İstanbul Barosu Yönetim Kurulu üyesi Avukat Ahmet Ergin de şunları söyledi:
“Bugün buraya bir tanıklık için geldik ve tanık olduğumuz şeyler korkunç. Bu bayramda ailelerinden ayrılan gençler, kadınlar, yurttaşlarımız maalesef insani koşulların, yasaların gerektirdiği koşulların yerine getirilmediği ortamda cezaevinde tutuluyorlar. Aradan neredeyse bir haftaya yakın zaman geçmesine rağmen hala hijyen malzemeleri, diş fırçasını bile edinemeyen gençlerle karşılaştık. Bir kısmına, başka suçlardan yargılanan kimselerin bulunduğu koğuşlarda temizlik yaptırılıyor. Bazıları mescit diye ayrılmış yerlerde gecenin sadece kısa bir süresinde yatıp uyuyabiliyorlar. Fiziki koşullar gerçekten hiç uygun değil. Ayrıca cezaevinde bir şiddetten bahsedemezsek de buraya kolundaki platini çıkmış, yüzü parçalanmış, kaburgası kırılmış halde gelen tutuklular var. Bunların da isimlerini not ettik. Kaburgası kırılmış halde gelen tutuklu yurttaşımız maalesef sırt üstü yatarak hastanede olması gerekirken hala koğuşta tutuluyor.

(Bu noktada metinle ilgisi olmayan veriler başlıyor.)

lemma pvB_best_fold (park : List (List String)) (t : Nat)
    (ht : t ≤ min park.length (park.headD []).length) :
    (List.range t).foldl (fun (best : Int) k =>
      if (List.range (park.length - (k+1) + 1)).any (fun i =>
          (List.range ((park.headD []).length - (k+1) + 1)).any (fun j =>
            ((pvPTab park park.length (park.headD []).length park.length 0).getD (i+(k+1)) []).getD (j+(k+1)) 0
              - ((pvPTab park park.length (park.headD []).length park.length 0).getD i []).getD (j+(k+1)) 0
              - ((pvPTab park park.length (park.headD []).length park.length 0).getD (i+(k+1)) []).getD j 0
              + ((pvPTab park park.length (park.headD []).length park.length 0).getD i []).getD j 0
              == ((k+1 : Nat) : Int) * ((k+1 : Nat) : Int)))
      then ((k+1 : Nat) : Int) else best) 0
    = pvBest park t := by
  induction t with
  | zero => rfl
  | succ t ih =>
    rw [List.range_succ, List.foldl_append, ih (by omega)]
    simp only [List.foldl_cons, List.foldl_nil]
    have hsn : t + 1 ≤ park.length :=
      le_trans ht (Nat.min_le_left _ _)
    have hsm : t + 1 ≤ (park.headD []).length :=
      le_trans ht (Nat.min_le_right _ _)
    have hcond : (List.range (park.length - (t+1) + 1)).any (fun i =>
        (List.range ((park.headD []).length - (t+1) + 1)).any (fun j =>
          ((pvPTab park park.length (park.headD []).length park.length 0).getD (i+(t+1)) []).getD (j+(t+1)) 0
            - ((pvPTab park park.length (park.headD []).length park.length 0).getD i []).getD (j+(t+1)) 0
            - ((pvPTab park park.length (park.headD []).length park.length 0).getD (i+(t+1)) []).getD j 0
            + ((pvPTab park park.length (park.headD []).length park.length 0).getD i []).getD j 0
            == ((t+1 : Nat) : Int) * ((t+1 : Nat) : Int)))
        = pvAnyW park (t+1) := by
      unfold pvAnyW
      apply pv_any_congr
      intro i hi
      apply pv_any_congr
      intro j hj
      simp only [List.mem_range] at hi hj
      have r1 := pvPTab_getD park park.length (park.headD []).length park.length 0
        (i+(t+1)) (j+(t+1)) (by omega) (by omega)
      have r2 := pvPTab_getD park park.length (park.headD []).length park.length 0
        i (j+(t+1)) (by omega) (by omega)
      have r3 := pvPTab_getD park park.length (park.headD []).length park.length 0
        (i+(t+1)) j (by omega) (by omega)
      have r4 := pvPTab_getD park park.length (park.headD []).length park.length 0
        i j (by omega) (by omega)
      rw [r1, r2, r3, r4]
      unfold pvPCell
      rw [if_pos (by omega : i + (t+1) ≤ park.length),
          if_pos (by omega : i ≤ park.length),
          if_pos (by omega : i + (t+1) ≤ park.length),
          if_pos (by omega : i ≤ park.length)]
      rfl
    rw [hcond]
    rfl
-- pv_equiv track=rewrite | github.com/sinbc2003/webnumbergame | backend/app/game/special_game.py | count_symbol_usage
-- ===== SOURCE A (Python) =====
-- ALLOWED_SINGLE_TOKENS = {"1", "+", "-", "*", "(", ")"}
--
-- class SpecialExpressionError(ValueError):
--     """Raised when the player input violates special game constraints."""
--
-- def count_symbol_usage(expression: str) -> int:
--     count = 0
--     idx = 0
--     length = len(expression)
--     while idx < length:
--         if expression.startswith("**", idx):
--             count += 1
--             idx += 2
--             continue
--         token = expression[idx]
--         if token not in ALLOWED_SINGLE_TOKENS:
--             raise SpecialExpressionError("허용되지 않은 기호가 포함되어 있습니다.")
--         count += 1
--         idx += 1
--     return count
-- ===== SOURCE B (Python) =====
-- ALLOWED_SINGLE_TOKENS = {"1", "+", "-", "*", "(", ")"}
--
-- class SpecialExpressionError(ValueError):
--     """Raised when the player input violates special game constraints."""
--
-- def count_symbol_usage(expression: str) -> int:
--     if any(ch not in ALLOWED_SINGLE_TOKENS for ch in expression):
--         raise SpecialExpressionError("허용되지 않은 기호가 포함되어 있습니다.")
--     return len(expression) - expression.count("**")
-- ===== Notes on version B (the rewrite author's own statement) =====
-- stated objective: simpler
-- what changed: Replaces the index-stepping scanner (startswith('**') branch, manual idx advance) with a one-pass character validation followed by the closed form len(expression) - expression.count('**'), which matches the scanner because str.count counts non-overlapping occurrences left to right.
import Mathlib
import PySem

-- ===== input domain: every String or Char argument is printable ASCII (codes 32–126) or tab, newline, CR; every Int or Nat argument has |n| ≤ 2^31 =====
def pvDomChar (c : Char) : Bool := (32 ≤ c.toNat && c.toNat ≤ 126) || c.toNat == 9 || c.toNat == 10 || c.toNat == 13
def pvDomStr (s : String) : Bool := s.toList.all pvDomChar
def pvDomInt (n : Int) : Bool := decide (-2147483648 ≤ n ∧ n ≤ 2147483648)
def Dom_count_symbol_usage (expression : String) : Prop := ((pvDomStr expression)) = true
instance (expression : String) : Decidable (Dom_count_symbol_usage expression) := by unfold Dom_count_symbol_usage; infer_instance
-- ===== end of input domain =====

-- B changes the algorithm: one validation pass plus the closed form len - count("**"), instead of A's index-stepping scan (objective: simpler).
-- ===== PORT A =====
-- ALLOWED_SINGLE_TOKENS (a Python set of one-character strings, held as a set of chars)
def pvAllowedTokens : PySem.Set Char := PySem.Set.ofList ['1', '+', '-', '*', '(', ')']

-- the while loop over idx, as recursion on the remaining characters; 'none' = SpecialExpressionError
def csuGo : List Char → Int → Option Int
  | [], count => some count
  | [c], count =>        -- startswith("**", idx) is false with one char left
      if pvAllowedTokens.contains c then some (count + 1) else none
  | c1 :: c2 :: rest, count =>
      if c1 = '*' ∧ c2 = '*' then csuGo rest (count + 1)
      else if pvAllowedTokens.contains c1 then csuGo (c2 :: rest) (count + 1) else none

def count_symbol_usage (expression : String) : Int :=
  (csuGo expression.toList 0).getD 0    -- the raise is outside Pre_; 0 is a dummy there

-- ===== PORT B =====
def count_symbol_usage_alt (expression : String) : Int :=
  if expression.toList.any (fun ch => !(pvAllowedTokens.contains ch)) then
    0    -- SpecialExpressionError, outside Pre_; 0 is a dummy there
  else
    (PySem.Str.len expression : Int) - (PySem.Str.count expression "**" : Int)

-- ===== PRECONDITION & SPEC =====
-- Pre_ excludes exactly the inputs on which A raises SpecialExpressionError: a character outside ALLOWED_SINGLE_TOKENS.
def Pre_count_symbol_usage (expression : String) : Prop :=
  expression.toList.all (fun ch => pvAllowedTokens.contains ch) = true
instance (expression : String) : Decidable (Pre_count_symbol_usage expression) := by
  unfold Pre_count_symbol_usage; infer_instance
def pvWitness_count_symbol_usage : String := "1**(1+1)-1*1"

def Spec_count_symbol_usage (expression : String) (out : Int) : Prop := out = count_symbol_usage_alt expression
instance (expression : String) (out : Int) : Decidable (Spec_count_symbol_usage expression out) := by unfold Spec_count_symbol_usage; infer_instance

-- ===== CLAIM (what is proved, stated in full; the proofs are below) =====
def Claim_equal_count_symbol_usage : Prop := ∀ (expression : String), Dom_count_symbol_usage expression → Pre_count_symbol_usage expression → Spec_count_symbol_usage expression (count_symbol_usage expression)

-- ===== LEMMAS AND PROOFS =====

-- greedy non-overlapping count of "**", recursing exactly as A's scanner steps
def pvStarPairs : List Char → Nat
  | [] => 0
  | [_] => 0
  | c1 :: c2 :: rest =>
      if c1 = '*' ∧ c2 = '*' then pvStarPairs rest + 1 else pvStarPairs (c2 :: rest)

theorem pvStarPairs_le (l : List Char) : pvStarPairs l ≤ l.length := by
  fun_induction pvStarPairs l <;> simp_all <;> omega

theorem csuGo_eq (l : List Char) (count : Int)
    (h : ∀ c ∈ l, pvAllowedTokens.contains c = true) :
    csuGo l count = some (count + (l.length : Int) - (pvStarPairs l : Int)) := by
  fun_induction csuGo l count with
  | case1 count => simp [pvStarPairs]
  | case2 c count hc =>
      simp [pvStarPairs]
  | case3 c count hc =>
      exact absurd (h c (by simp)) (by simpa using hc)
  | case4 c1 c2 rest count hstar ih =>
      rw [ih (fun c hc => h c (by simp [hc]))]
      obtain ⟨h1, h2⟩ := hstar
      subst h1; subst h2
      have hp : pvStarPairs ('*' :: '*' :: rest) = pvStarPairs rest + 1 := by
        simp [pvStarPairs]
      rw [hp]
      simp only [Option.some.injEq, List.length_cons]
      have := pvStarPairs_le rest
      push_cast; omega
  | case5 c1 c2 rest count hstar hc ih =>
      rw [ih (fun c hc => h c (by simp at hc ⊢; tauto))]
      have hp : pvStarPairs (c1 :: c2 :: rest) = pvStarPairs (c2 :: rest) := by
        simp [pvStarPairs, hstar]
      rw [hp]
      simp only [Option.some.injEq, List.length_cons]
      have := pvStarPairs_le (c2 :: rest)
      simp only [List.length_cons] at this
      push_cast; omega
  | case6 c1 c2 rest count hstar hc =>
      exact absurd (h c1 (by simp)) (by simpa using hc)

-- PySem's str.count("**") counts exactly the greedy non-overlapping pairs
theorem countGo_eq (fuel : Nat) (l : List Char) (acc : Nat) (hf : l.length ≤ fuel) :
    PySem.Chars.count.go ['*', '*'] fuel l acc = acc + pvStarPairs l := by
  induction fuel generalizing l acc with
  | zero =>
      have : l = [] := List.length_eq_zero_iff.mp (Nat.le_zero.mp hf)
      subst this; simp [PySem.Chars.count.go, pvStarPairs]
  | succ n ih =>
      match l with
      | [] => simp [PySem.Chars.count.go, pvStarPairs]
      | [c] =>
          rw [PySem.Chars.count.go]
          by_cases hc : c = '*'
          · subst hc
            simp [List.isPrefixOf, pvStarPairs]
            rw [ih [] acc (by simp)]
            simp [pvStarPairs]
          · simp [List.isPrefixOf]
            rw [ih [] acc (by simp)]
            simp [pvStarPairs]
      | c1 :: c2 :: rest =>
          rw [PySem.Chars.count.go]
          by_cases hs : c1 = '*' ∧ c2 = '*'
          · obtain ⟨h1, h2⟩ := hs; subst h1; subst h2
            simp [List.isPrefixOf]
            rw [ih rest (acc + 1) (by simp at hf ⊢; omega)]
            simp [pvStarPairs]; omega
          · have hpre : List.isPrefixOf ['*', '*'] (c1 :: c2 :: rest) = false := by
              simp [List.isPrefixOf]; tauto
            rw [hpre]
            simp only [Bool.false_eq_true, if_false]
            rw [ih (c2 :: rest) acc (by simp at hf ⊢; omega)]
            simp [pvStarPairs, hs]

theorem charsCount_eq (l : List Char) :
    PySem.Chars.count l ['*', '*'] = pvStarPairs l := by
  rw [PySem.Chars.count]
  simp [countGo_eq l.length l 0 le_rfl]

-- ===== VERDICT (by name: the statement is the Claim_ definition above) =====
theorem count_symbol_usage_spec : Claim_equal_count_symbol_usage := by
  intro e _ hpre
  unfold Spec_count_symbol_usage count_symbol_usage count_symbol_usage_alt
  unfold Pre_count_symbol_usage at hpre
  simp only [List.all_eq_true] at hpre
  rw [csuGo_eq e.toList 0 hpre]
  have hany : e.toList.any (fun ch => !(pvAllowedTokens.contains ch)) = false := by
    simp only [List.any_eq_false, Bool.not_eq_true', Bool.not_eq_false]
    exact hpre
  rw [hany]
  simp only [Bool.false_eq_true, if_false]
  have : PySem.Str.count e "**" = pvStarPairs e.toList := by
    show PySem.Chars.count e.toList "**".toList = _
    have : "**".toList = ['*', '*'] := rfl
    rw [this, charsCount_eq]
  rw [this]
  simp [PySem.Str.len]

Terör savcıları 2911’i yani cezası 6 ayla 3 yıl arasında değişen bir suçlamayla gelenleri evrak üzerinden kolaylıkla tutuklamaya sevk edebildiler. Suç ceza hakimlikleri de adeta bir talimat gibi davranarak, sevke uygun kararlar verdiler. Sadece İstanbul’da 270’e yakın kişi tutuklandı, 100 civarında ev hapsi ve diğer adli kontrol tedbirleri var. Bu gençlerin bayram sonrasında vizeleri başlıyor, bu vizelerine katılmaları gerekiyor. Tutuklamayı gerektirecek herhangi bir suç işlemediler, demokratik haklarını kullandılar. Eğitim haklarının da elinden alınması doğru olmaz. Bir an önce itirazlar karara bağlanmalı ve tutuklanan bütün yurttaşlarımız serbest bırakılmalıdır. Burada baro olarak bütün hazırlıklarımızı yaptık, hukuken mücadelemizi sürdüreceğiz.”